TASK PROMPT >> When you reach the line containing "altFind c (PySem.List.enumerate l (s" in the entries below, start writing out each line exactly, and stop after the line containing "rw [if_pos hxt]".

+++ EXCERPTED RECORDS

-- pv_equiv track=rewrite | github.com/cakelake1/Python-study | 1.3/1.3.1/5_task.py | massdriver
-- ===== SOURCE A (Python) =====
-- def massdriver(activate):
--     if len(activate) < 2 :
--         return -1
--     dict_activate = {}
--     result = -1
--     for i, j in enumerate(activate):
--         if j in dict_activate:
--             if result == -1 or dict_activate[j] < result:
--                 result = dict_activate[j]
--         else:
--             dict_activate[j] = i
--     return result
-- ===== SOURCE B (Python) =====
-- def massdriver(activate):
--     counts = {}
--     for x in activate:
--         counts[x] = counts.get(x, 0) + 1
--     for i, x in enumerate(activate):
--         if counts[x] > 1:
--             return i
--     return -1
-- ===== Notes on version B (the rewrite author's own statement) =====
-- stated objective: simpler
-- what changed: Replaces A's single-pass running-minimum over a value->first-index dict by a two-pass count-then-find-first: build a frequency map, then return the index of the first element whose count exceeds 1 (no minimum is ever maintained).
import Mathlib
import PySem

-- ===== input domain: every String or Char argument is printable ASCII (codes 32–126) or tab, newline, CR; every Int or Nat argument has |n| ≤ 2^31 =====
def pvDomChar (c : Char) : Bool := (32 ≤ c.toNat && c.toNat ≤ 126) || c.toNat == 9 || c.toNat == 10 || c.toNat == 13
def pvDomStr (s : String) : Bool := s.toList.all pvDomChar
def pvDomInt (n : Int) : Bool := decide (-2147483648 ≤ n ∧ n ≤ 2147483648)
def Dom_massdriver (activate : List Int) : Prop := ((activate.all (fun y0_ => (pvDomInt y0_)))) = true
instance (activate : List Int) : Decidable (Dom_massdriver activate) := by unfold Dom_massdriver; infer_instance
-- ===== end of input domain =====

-- B replaces A's single-pass running-minimum over a value→first-index dict by a
-- two-pass count-then-find-first (build a frequency map, return the first index whose
-- value has count > 1); objective: simpler.

-- ===== PORT A =====
-- one loop step: 'if j in dict_activate: …update result… else: dict_activate[j] = i'
-- ('j in dict_activate' then 'dict_activate[j]' ported as a single get? match)
def aStep (st : PySem.Dict Int Int × Int) (p : Int × Int) : PySem.Dict Int Int × Int :=
  match st.1.get? p.2 with
  | some fi => if st.2 = -1 ∨ fi < st.2 then (st.1, fi) else st
  | none => (st.1.insert p.2 p.1, st.2)

def massdriver (activate : List Int) : Int :=
  if (activate.length : Int) < 2 then -1
  else ((PySem.List.enumerate activate 0).foldl aStep (PySem.Dict.empty, -1)).2

-- ===== PORT B =====
-- first pass: 'counts[x] = counts.get(x, 0) + 1'
def altCounts (a : List Int) : PySem.Dict Int Int :=
  a.foldl (fun d x => d.modify x 0 (· + 1)) PySem.Dict.empty

-- second pass: 'for i, x in enumerate(activate): if counts[x] > 1: return i'
-- (counts[x] read as getD; the key is always present after the first pass)
def altFind (c : PySem.Dict Int Int) : List (Int × Int) → Int
  | [] => -1
  | (i, x) :: t => if 1 < c.getD x 0 then i else altFind c t

def massdriver_alt (activate : List Int) : Int :=
  altFind (altCounts activate) (PySem.List.enumerate activate 0)

-- ===== PRECONDITION & SPEC =====
def Spec_massdriver (activate : List Int) (out : Int) : Prop := out = massdriver_alt activate
instance (activate : List Int) (out : Int) : Decidable (Spec_massdriver activate out) := by unfold Spec_massdriver; infer_instance

-- ===== CLAIM (what is proved, stated in full; the proofs are below) =====
def Claim_equal_massdriver : Prop := ∀ (activate : List Int), Dom_massdriver activate → Spec_massdriver activate (massdriver activate)

-- ===== LEMMAS AND PROOFS =====

-- reference value: index of the first element that occurs again in its own tail (-1 if none);
-- this is the minimal first-occurrence index among duplicated values.
def g : List Int → Int
  | [] => -1
  | x :: t => if x ∈ t then 0 else (if g t = -1 then -1 else g t + 1)

lemma g_cases (l : List Int) : g l = -1 ∨ 0 ≤ g l := by
  induction l with
  | nil => left; rfl
  | cons x t ih =>
    simp only [g]
    split_ifs <;> omega

-- first index of v in l (what A's dict stores), as an Int
def fio (v : Int) : List Int → Option Int
  | [] => none
  | y :: t => if y = v then some 0 else (fio v t).map (· + 1)

lemma fio_nonneg (v : Int) (l : List Int) : ∀ i, fio v l = some i → 0 ≤ i := by
  induction l with
  | nil => intro i h; simp [fio] at h
  | cons y t ih =>
    intro i h
    simp only [fio] at h
    split_ifs at h with hy
    · simp at h; omega
    · obtain ⟨j, hj, hji⟩ := Option.map_eq_some_iff.mp h
      have := ih j hj; omega

lemma fio_none_iff (v : Int) (l : List Int) : fio v l = none ↔ v ∉ l := by
  induction l with
  | nil => simp [fio]
  | cons y t ih =>
    simp only [fio, List.mem_cons]
    split_ifs with hy
    · simp [hy]
    · rw [Option.map_eq_none_iff, ih]
      have hvy : ¬ v = y := fun e => hy e.symm
      tauto

lemma fio_append (v x : Int) (pre : List Int) :
    fio v (pre ++ [x]) =
      match fio v pre with
      | some i => some i
      | none => if x = v then some (pre.length : Int) else none := by
  induction pre with
  | nil => simp [fio]
  | cons y t ih =>
    by_cases hy : y = v
    · simp only [List.cons_append, fio, if_pos hy]
    · simp only [List.cons_append, fio, if_neg hy, ih]
      cases h : fio v t with
      | some i => simp
      | none =>
        by_cases hx : x = v
        · simp [hx]
        · simp [hx]

-- g over a snoc: appending x leaves g unchanged when x is new …
lemma g_append_none (pre : List Int) (x : Int) (h : fio x pre = none) :
    g (pre ++ [x]) = g pre := by
  induction pre with
  | nil => simp [g]
  | cons y t ih =>
    simp only [fio] at h
    split_ifs at h with hy
    · have h' : fio x t = none := Option.map_eq_none_iff.mp h
      have hyx : y ≠ x := hy
      by_cases hyt : y ∈ t
      · have h1 : y ∈ t ++ [x] := by simp [hyt]
        simp only [List.cons_append, g]
        rw [if_pos h1, if_pos hyt]
      · have h1 : y ∉ t ++ [x] := by simp [hyt, hyx]
        simp only [List.cons_append, g]
        rw [if_neg h1, if_neg hyt, ih h']

-- … and otherwise turns the first occurrence of x into the new candidate minimum
lemma g_append_some (pre : List Int) (x : Int) :
    ∀ i, fio x pre = some i →
    g (pre ++ [x]) = if g pre = -1 ∨ i < g pre then i else g pre := by
  induction pre with
  | nil => intro i h; simp [fio] at h
  | cons y t ih =>
    intro i h
    simp only [fio] at h
    split_ifs at h with hy
    · -- y = x, i = 0
      have hi : i = 0 := by simp at h; omega
      subst hi; subst hy
      have hL : g ((y :: t) ++ [y]) = 0 := by
        have h1 : y ∈ t ++ [y] := by simp
        simp only [List.cons_append, g]
        rw [if_pos h1]
      rw [hL]
      rcases g_cases (y :: t) with hg | hg
      · rw [if_pos (Or.inl hg)]
      · by_cases h0 : g (y :: t) = 0
        · rw [h0]; simp
        · rw [if_pos (Or.inr (by omega))]
    · -- y ≠ x
      obtain ⟨j, hj, hji⟩ := Option.map_eq_some_iff.mp h
      have hjn : 0 ≤ j := fio_nonneg x t j hj
      have hxt : x ∈ t := by
        by_contra hm
        have h0 := (fio_none_iff x t).mpr hm
        rw [h0] at hj; simp at hj
      have hyx : y ≠ x := hy
      by_cases hyt : y ∈ t
      · have hL : g ((y :: t) ++ [x]) = 0 := by
          have h1 : y ∈ t ++ [x] := by simp [hyt]
          simp only [List.cons_append, g]
          rw [if_pos h1]
        have hR : g (y :: t) = 0 := by
          simp only [g]; rw [if_pos hyt]
        rw [hL, hR, if_neg (by omega : ¬ ((0:Int) = -1 ∨ i < 0))]
      · have h1 : y ∉ t ++ [x] := by simp [hyt, hyx]
        have hL : g ((y :: t) ++ [x]) =
            if g (t ++ [x]) = -1 then -1 else g (t ++ [x]) + 1 := by
          simp only [List.cons_append, g]
          rw [if_neg h1]
        have hR : g (y :: t) = if g t = -1 then -1 else g t + 1 := by
          simp only [g]; rw [if_neg hyt]
        rw [hL, hR, ih j hj]
        rcases g_cases t with hg | hg <;> · split_ifs <;> omega

-- A's loop with its invariant: the dict maps each seen value to its first index,
-- and the accumulator equals g of the processed prefix.
lemma A_loop (s : List Int) : ∀ (pre : List Int) (d : PySem.Dict Int Int) (r : Int),
    (∀ w, d.get? w = fio w pre) → r = g pre →
    ((PySem.List.enumerate s (pre.length : Int)).foldl aStep (d, r)).2 = g (pre ++ s) := by
  induction s with
  | nil => intro pre d r _ hr; simpa using hr
  | cons x t ih =>
    intro pre d r hd hr
    rw [PySem.List.enumerate_cons, List.foldl_cons]
    have hlen : ((pre.length : Int) + 1) = (((pre ++ [x]).length : Nat) : Int) := by
      simp
    cases hfx : fio x pre with
    | some i =>
      have hget : d.get? x = some i := by rw [hd x, hfx]
      have hA : aStep (d, r) ((pre.length : Int), x) =
          (d, if r = -1 ∨ i < r then i else r) := by
        simp only [aStep, hget]
        split_ifs <;> rfl
      rw [hA, hlen]
      have hrec := ih (pre ++ [x]) d (if r = -1 ∨ i < r then i else r)
        (by intro w
            rw [hd w, fio_append w x pre]
            cases hw : fio w pre with
            | some j => rfl
            | none =>
              split_ifs with hxw
              · subst hxw; rw [hw] at hfx; simp at hfx
              · rfl)
        (by rw [g_append_some pre x i hfx, hr])
      rw [hrec, List.append_assoc]
      rfl
    | none =>
      have hget : d.get? x = none := by rw [hd x, hfx]
      have hA : aStep (d, r) ((pre.length : Int), x) =
          (d.insert x (pre.length : Int), r) := by
        simp only [aStep, hget]
      rw [hA, hlen]
      have hrec := ih (pre ++ [x]) (d.insert x (pre.length : Int)) r
        (by intro w
            rw [PySem.Dict.get?_insert, hd w, fio_append w x pre]
            cases hw : fio w pre with
            | some j =>
              split_ifs with h1 h2 h2 <;>
                first
                  | rfl
                  | (rw [h1] at hw; rw [hw] at hfx; simp at hfx)
            | none =>
              split_ifs with h1 h2 h2
              · rfl
              · exact absurd h1.symm h2
              · exact absurd h2.symm h1
              · rfl)
        (by rw [g_append_none pre x hfx, hr])
      rw [hrec, List.append_assoc]
      rfl


lemma massdriver_eq_g (a : List Int) : massdriver a = g a := by
  unfold massdriver
  split_ifs with h
  · cases a with
    | nil => rfl
    | cons x t =>
      cases t with
      | nil => simp [g]
      | cons y u => exfalso; simp at h; omega
  · have h1 : ∀ w, (PySem.Dict.empty : PySem.Dict Int Int).get? w = fio w [] := by
      intro w; rw [PySem.Dict.get?_empty]; rfl
    have := A_loop a [] PySem.Dict.empty (-1) h1 rfl
    simpa using this

-- B's second loop on enumerate with a shifted start index
lemma altFind_shift (l : List Int) : ∀ (c : PySem.Dict Int Int) (s : Int), 0 ≤ s →
    altFind c (PySem.List.enumerate l (s + 1)) =
      (if altFind c (PySem.List.enumerate l s) = -1 then -1
       else altFind c (PySem.List.enumerate l s) + 1) := by
  induction l with
  | nil => intro c s hs; simp [PySem.List.enumerate_nil, altFind]
  | cons x t ih =>
    intro c s hs
    rw [PySem.List.enumerate_cons, PySem.List.enumerate_cons]
    simp only [altFind]
    by_cases hp : 1 < c.getD x 0
    · simp only [if_pos hp]
      rw [if_neg (show ¬ s = -1 by omega)]
    · simp only [if_neg hp]
      exact ih c (s + 1) (by omega)

lemma altFind_eq_g (a : List Int) : ∀ (c : PySem.Dict Int Int),
    (∀ x ∈ a, c.getD x 0 = (a.count x : Int)) →
    altFind c (PySem.List.enumerate a 0) = g a := by
  induction a with
  | nil => intro c _; simp [PySem.List.enumerate_nil, altFind, g]
  | cons x t ih =>
    intro c hc
    rw [PySem.List.enumerate_cons]
    simp only [altFind]
    have hcx := hc x (by simp)
    have hcount : ((x :: t).count x : Int) = (t.count x : Int) + 1 := by
      simp
    by_cases hxt : x ∈ t
    · have hgt : 1 < c.getD x 0 := by
        have : 0 < t.count x := List.count_pos_iff.mpr hxt
        omega
      rw [if_pos hgt]
      simp only [g]
      rw [if_pos hxt]
    · have hc1 : ¬ 1 < c.getD x 0 := by
        have : t.count x = 0 := List.count_eq_zero.mpr hxt
        omega
      rw [if_neg hc1, altFind_shift t c 0 le_rfl]
      have ht : altFind c (PySem.List.enumerate t 0) = g t := by
        apply ih
        intro y hy
        have hxy : ¬ x = y := fun e => hxt (e ▸ hy)
        rw [hc y (by simp [hy])]
        simp [hxy]
      rw [ht]
      simp only [g]
      rw [if_neg hxt]

lemma massdriver_alt_eq_g (a : List Int) : massdriver_alt a = g a := by
  unfold massdriver_alt
  apply altFind_eq_g
  intro x _
  show (altCounts a).getD x 0 = (a.count x : Int)
  unfold altCounts
  rw [PySem.Dict.getD_foldl_modify_add_one]
  rw [PySem.Dict.getD_empty]
  ring

-- ===== VERDICT (by name: the statement is the Claim_ definition above) =====
theorem massdriver_spec : Claim_equal_massdriver := by
  intro activate _
  show massdriver activate = massdriver_alt activate
  rw [massdriver_eq_g, massdriver_alt_eq_g]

++++++

EXERCISE RESPONSE >>
    altFind c (PySem.List.enumerate l (s + 1)) =
      (if altFind c (PySem.List.enumerate l s) = -1 then -1
       else altFind c (PySem.List.enumerate l s) + 1) := by
  induction l with
  | nil => intro c s hs; simp [PySem.List.enumerate_nil, altFind]
  | cons x t ih =>
    intro c s hs
    rw [PySem.List.enumerate_cons, PySem.List.enumerate_cons]
    simp only [altFind]
    by_cases hp : 1 < c.getD x 0
    · simp only [if_pos hp]
      rw [if_neg (show ¬ s = -1 by omega)]
    · simp only [if_neg hp]
      exact ih c (s + 1) (by omega)

lemma altFind_eq_g (a : List Int) : ∀ (c : PySem.Dict Int Int),
    (∀ x ∈ a, c.getD x 0 = (a.count x : Int)) →
    altFind c (PySem.List.enumerate a 0) = g a := by
  induction a with
  | nil => intro c _; simp [PySem.List.enumerate_nil, altFind, g]
  | cons x t ih =>
    intro c hc
    rw [PySem.List.enumerate_cons]
    simp only [altFind]
    have hcx := hc x (by simp)
    have hcount : ((x :: t).count x : Int) = (t.count x : Int) + 1 := by
      simp
    by_cases hxt : x ∈ t
    · have hgt : 1 < c.getD x 0 := by
        have : 0 < t.count x := List.count_pos_iff.mpr hxt
        omega
      rw [if_pos hgt]
      simp only [g]
      rw [if_pos hxt]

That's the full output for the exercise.